- Racer was driving in a dirt-track race when he hit a competitor who was walking
- Kevin Ward Jr. died of his injuries received at NY track
- "This has been one of the toughest tragedies I've ever had to deal with," Stewart says
- NASCAR will allow Stewart to stay in championship chase
Tony Stewart says he took the last three weekends off to respect the family of the driver that his race car struck and killed this month, and to deal with his own emotions.
Returning to NASCAR racing this weekend, he says, will help him cope.
Stewart, who opted out of three races after his car hit Kevin Ward Jr. during a dirt track race on August 9, spoke briefly to reporters Friday about his decision to race in Sunday's Oral-B USA 500 at the Atlanta Motor Speedway.
"This has been one of the toughest tragedies I've ever had to deal with, both professionally and personally. And this is something that will definitely affect my life forever," Stewart said at the speedway in his first public appearance since Ward's death.
While the incident hit him hard, Stewart said he knows "that the pain and the mourning that Kevin Ward's family and friends are experiencing is something that I can't possibly imagine."
"(The time off) has given me the time to think about life and how easy it is to take it for granted," Stewart said. "I miss my team, my teammates, and I miss being back in the race car. I think that being back in the car this week with my racing family will help me get through this difficult time."

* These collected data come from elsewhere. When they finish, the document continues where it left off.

-- pv_equiv track=rewrite | github.com/onticabo/learning | B037:【2017年お正月問題】幸運な1年.py | isLuckyDay
-- ===== SOURCE A (Python) =====
-- def MDtoDate(month, day):
--     return(('0' + month)[-2:] + ('0' + day)[-2:])
--
-- def isLuckyDay(m, d, w, x, y, z):
--     date = MDtoDate(m, d)
--     cards = [str(i % 10) for i in [w, x, y, z]]
--     for c in date:
--         if c in cards:
--             cards.remove(c)
--         else:
--             return False
--     return True
-- ===== SOURCE B (Python) =====
-- def isLuckyDay(m, d, w, x, y, z):
--     date = ('0' + m)[-2:] + ('0' + d)[-2:]
--     cards = [str(i % 10) for i in [w, x, y, z]]
--     ds = list(date)
--     return all(ds.count(c) <= cards.count(c) for c in ds)
-- ===== Notes on version B (the rewrite author's own statement) =====
-- stated objective: simpler
-- what changed: The greedy consume-and-remove loop with early return is replaced by a single multiset-inclusion test: every date digit must occur in the date at most as often as among the cards (count comparison, no mutation, no branching).
import Mathlib
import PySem

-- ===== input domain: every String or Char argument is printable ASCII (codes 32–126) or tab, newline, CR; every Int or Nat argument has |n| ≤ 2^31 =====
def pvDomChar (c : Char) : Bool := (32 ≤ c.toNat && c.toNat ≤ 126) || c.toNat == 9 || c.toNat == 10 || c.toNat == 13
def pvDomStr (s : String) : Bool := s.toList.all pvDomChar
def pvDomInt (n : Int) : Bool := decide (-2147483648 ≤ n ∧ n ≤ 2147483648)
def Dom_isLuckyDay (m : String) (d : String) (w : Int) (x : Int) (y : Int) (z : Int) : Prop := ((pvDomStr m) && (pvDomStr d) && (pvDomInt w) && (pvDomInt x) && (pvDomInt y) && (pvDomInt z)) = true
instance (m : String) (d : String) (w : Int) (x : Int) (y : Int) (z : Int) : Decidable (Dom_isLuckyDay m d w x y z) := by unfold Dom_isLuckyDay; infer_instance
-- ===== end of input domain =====

-- B replaces A's greedy consume-and-remove loop with a direct multiset-inclusion count test (same result, no mutation or early return); objective: simpler.


-- ===== PORT A =====
-- ('0' + month)[-2:]: one-char '+' concatenation is exact as cons on the char list; [-2:] is PySem slice
def pvMDtoDate (month : String) (day : String) : List Char :=
  PySem.List.slice ('0' :: month.toList) (some (-2)) none ++
    PySem.List.slice ('0' :: day.toList) (some (-2)) none

-- a one-char Python string (an element of iteration over a str)
def pvChr (c : Char) : String := String.mk [c]

-- the for-loop of A: consume each date char from cards, early-return False when absent
def pvLuckyLoop : List Char → List String → Bool
  | [], _ => true
  | c :: rest, cards =>
    match PySem.List.remove? cards (pvChr c) with
    | some cards' => pvLuckyLoop rest cards'
    | none => false

def isLuckyDay (m : String) (d : String) (w : Int) (x : Int) (y : Int) (z : Int) : Bool :=
  let date := pvMDtoDate m d
  let cards := [w, x, y, z].map (fun i => PySem.Int.toStr (PySem.Int.mod i 10))
  pvLuckyLoop date cards

-- ===== PORT B =====
def isLuckyDay_alt (m : String) (d : String) (w : Int) (x : Int) (y : Int) (z : Int) : Bool :=
  let date := PySem.List.slice ('0' :: m.toList) (some (-2)) none ++
    PySem.List.slice ('0' :: d.toList) (some (-2)) none
  let cards := [w, x, y, z].map (fun i => PySem.Int.toStr (PySem.Int.mod i 10))
  let ds := date.map (fun c => String.mk [c])
  ds.all (fun c => PySem.List.count ds c ≤ PySem.List.count cards c)

-- ===== PRECONDITION & SPEC =====
def Spec_isLuckyDay (m : String) (d : String) (w : Int) (x : Int) (y : Int) (z : Int) (out : Bool) : Prop := out = isLuckyDay_alt m d w x y z
instance (m : String) (d : String) (w : Int) (x : Int) (y : Int) (z : Int) (out : Bool) : Decidable (Spec_isLuckyDay m d w x y z out) := by unfold Spec_isLuckyDay; infer_instance

-- ===== CLAIM (what is proved, stated in full; the proofs are below) =====
def Claim_equal_isLuckyDay : Prop := ∀ (m : String) (d : String) (w : Int) (x : Int) (y : Int) (z : Int), Dom_isLuckyDay m d w x y z → Spec_isLuckyDay m d w x y z (isLuckyDay m d w x y z)

-- ===== LEMMAS AND PROOFS =====

-- A's greedy removal succeeds exactly when the date's chars (as 1-char strings) form a sub-multiset of cards
theorem pvLuckyLoop_iff (l : List Char) (cs : List String) :
    pvLuckyLoop l cs = true ↔ ∀ a : String, (l.map pvChr).count a ≤ cs.count a := by
  induction l generalizing cs with
  | nil => simp [pvLuckyLoop]
  | cons c rest ih =>
    by_cases hmem : pvChr c ∈ cs
    · rw [pvLuckyLoop, PySem.List.remove?_eq_some_erase _ _ hmem]
      simp only [List.map_cons]
      rw [ih]
      constructor
      · intro h a
        have := h a
        rcases eq_or_ne a (pvChr c) with rfl | hne
        · have hpos : 0 < cs.count (pvChr c) := List.count_pos_iff.mpr hmem
          rw [List.count_erase_self] at this
          simp only [List.count_cons_self]
          omega
        · rw [List.count_erase_of_ne hne] at this
          rw [List.count_cons_of_ne hne.symm]
          exact this
      · intro h a
        have := h a
        rcases eq_or_ne a (pvChr c) with rfl | hne
        · rw [List.count_erase_self]
          rw [List.count_cons_self] at this
          omega
        · rw [List.count_erase_of_ne hne]
          rw [List.count_cons_of_ne hne.symm] at this
          exact this
    · rw [pvLuckyLoop, (PySem.List.remove?_eq_none_iff cs (pvChr c)).mpr hmem]
      apply iff_of_false (by simp)
      intro hP
      have h0 := hP (pvChr c)
      rw [List.count_eq_zero_of_not_mem hmem] at h0
      simp only [List.map_cons, List.count_cons_self] at h0
      omega

-- B's all-counts test states the same sub-multiset condition
theorem pvAll_iff (ds cs : List String) :
    (ds.all (fun c => PySem.List.count ds c ≤ PySem.List.count cs c)) = true ↔
      ∀ a : String, ds.count a ≤ cs.count a := by
  simp only [List.all_eq_true, decide_eq_true_eq, PySem.List.count_eq]
  constructor
  · intro h a
    by_cases ha : a ∈ ds
    · exact h a ha
    · simp [List.count_eq_zero_of_not_mem ha]
  · intro h a _
    exact h a

-- ===== VERDICT (by name: the statement is the Claim_ definition above) =====
theorem isLuckyDay_spec : Claim_equal_isLuckyDay := by
  intro m d w x y z _hdom
  unfold Spec_isLuckyDay isLuckyDay isLuckyDay_alt
  simp only [pvMDtoDate]
  rw [Bool.eq_iff_iff, pvLuckyLoop_iff, pvAll_iff]
  constructor <;> intro h a <;> simpa [pvChr] using h a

He declined to take reporters' questions, saying he needed to respect the investigation into Ward's death.
New York authorities continue to investigate the incident, which happened after Ward crashed and then exited his race car during an Empire Super Sprints series race in New York.
Spectator video from that night at the Canandaigua Motorsports Park race shows two cars coming out of a turn, with Stewart's No. 14 car sliding up the track toward Ward's No. 13 car. The two cars get close and appear to make contact before Ward's car hits the wall and spins out.
Ward gets out of his crashed car and walks determinedly on the track toward the race cars, which had slowed for a yellow flag. Ward points a finger and appears to be yelling. One car swerves to avoid Ward on the half-mile dirt track.
Stewart's car passes close to Ward, and it appears that its right rear tire hits him. Authorities said that the 20-year-old Ward, a New York sprint car driver, died of "massive blunt trauma."
Stewart withdrew from the NASCAR race in New York's Watkins Glen the day after Ward died. He also missed races in Michigan and Tennessee.
Ontario County Sheriff Philip C. Povero said at the time that there was no evidence that a crime had been committed.
Stewart said that he wants Ward's parents and sisters "to know that every day I'm thinking about them and praying for them."
Ward, from Port Leyden, New York, was in his fifth season in the Empire Super Sprints series. He began racing when he was 4, running go-kart events. When he was 12, he moved to the faster sprint cars.
His father blames Stewart for hitting his son.
"Apparently, Tony Stewart was the only one driving out there who didn't see him," the father said, according to Syracuse.com.
Brett Frood, executive vice president of Stewart's racing team, Stewart-Hass, said Friday that Stewart sent the Ward family flowers and a card, and that eventually he will want to spend time with them
"I do believe that will happen at the appropriate time," Frood said.
Meanwhile, Stewart will be eligible for this year's "Chase for the NASCAR Sprint Cup" playoff system if he wins either in Atlanta or next week in Richmond -- the last two races of the regular season -- NASCAR President Mike Helton said.
There had been speculation that Stewart would have been ineligible because he missed the last three races. NASCAR had said previously that to qualify, a driver must attempt to qualify for all 26 races leading up to the Chase.
But Helton said Friday that NASCAR was waiving that requirement because of the "unique set of circumstances" in this case.